Jens Laerke dari Kantor PBB untuk Koordinasi Urusan Kemanusiaan (OCHA) mengatakan di kota Swiss, Jenewa, pada hari Selasa (7/11/2017) bahwa operasi kemanusiaan saat ini “diblokir” karena pelabuhan udara dan laut di Yaman ditutup.
“Kami menyerukan agar semua pelabuhan udara dan laut tetap terbuka untuk memastikan makanan, bahan bakar dan obat-obatan dapat masuk ke negara ini,” kata Laerke.
Pejabat tersebut mengatakan bahwa koalisi pimpinan Saudi telah memberi tahu PBB untuk menginformasikan semua kapal komersial di pelabuhan Hudaydah dan Saleef untuk pergi.

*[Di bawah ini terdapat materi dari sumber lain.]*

-- pv_equiv track=rewrite | github.com/Marques-079/Advent-of-Code-2024---No-imports | day-03/q-3b.py | find_muls
-- ===== SOURCE A (Python) =====
-- def muls_present(sub):
--     i = 4
--     num1 = ""
--     while i < len(sub) and sub[i].isdigit():
--         num1 += sub[i]
--         i += 1
--         if len(num1) > 3:
--             return 0
--
--     if i >= len(sub) or sub[i] != ',' or num1 == "":
--         return 0
--
--     i += 1
--     num2 = ""
--     while i < len(sub) and sub[i].isdigit():
--         num2 += sub[i]
--         i += 1
--         if len(num2) > 3:
--             return 0
--
--     if i >= len(sub) or sub[i] != ')' or num2 == "":
--         return 0
--
--     return int(num1) * int(num2)
--
-- def find_muls(text):
--     collection = 0
--     Active = True  #Only difference from prior code is the Active Toggle whether to account for the muls or not
--     for i in range(len(text)):
--         if text[i:i+7] == "don't()":
--             Active = False
--         elif text[i:i+4] == "do()":
--             Active = True
--         else:
--             pass
--
--         if text[i:i+4] == 'mul(' and Active:
--             result = muls_present(text[i:i+15])
--             collection += result
--     return collection
-- ===== SOURCE B (Python) =====
-- def find_muls(text):
--     # Single left-to-right tokenizing scan: match a whole token (do()/don't()/mul(a,b))
--     # at the current position and skip past it, instead of re-checking slices at every index.
--     n = len(text)
--     total = 0
--     active = True
--     i = 0
--     while i < n:
--         if text.startswith("don't()", i):
--             active = False
--             i += 7
--         elif text.startswith("do()", i):
--             active = True
--             i += 4
--         elif text.startswith("mul(", i):
--             j = i + 4
--             d1 = 0
--             while j + d1 < n and text[j + d1].isdigit():
--                 d1 += 1
--             k = j + d1
--             if 1 <= d1 <= 3 and k < n and text[k] == ',':
--                 j2 = k + 1
--                 d2 = 0
--                 while j2 + d2 < n and text[j2 + d2].isdigit():
--                     d2 += 1
--                 m = j2 + d2
--                 if 1 <= d2 <= 3 and m < n and text[m] == ')':
--                     if active:
--                         total += int(text[j:k]) * int(text[j2:m])
--                     i = m + 1
--                 else:
--                     i += 1
--             else:
--                 i += 1
--         else:
--             i += 1
--     return total
-- ===== Notes on version B (the rewrite author's own statement) =====
-- stated objective: alternative
-- what changed: A checks every index with three slice comparisons plus a slicing helper call; B is a tokenizing scanner that matches a whole do()/don't()/mul(a,b) token at the current position and jumps past it, parsing digit runs in place without building slices.
import Mathlib
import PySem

Menurut pejabat PBB, harga bahan bakar melonjak 60 persen semalam di Yaman dan harga gas naik dua kali lipat. “Ini adalah masalah akses dimensi kolosal saat ini.” katanya.
Pada hari Minggu, Arab Saudi mengumumkan bahwa pihaknya telah menutup perbatasan udara, laut, dan darat Yaman, setelah pejuang Yaman menargetkan sebuah bandara internasional dekat ibukota Saudi.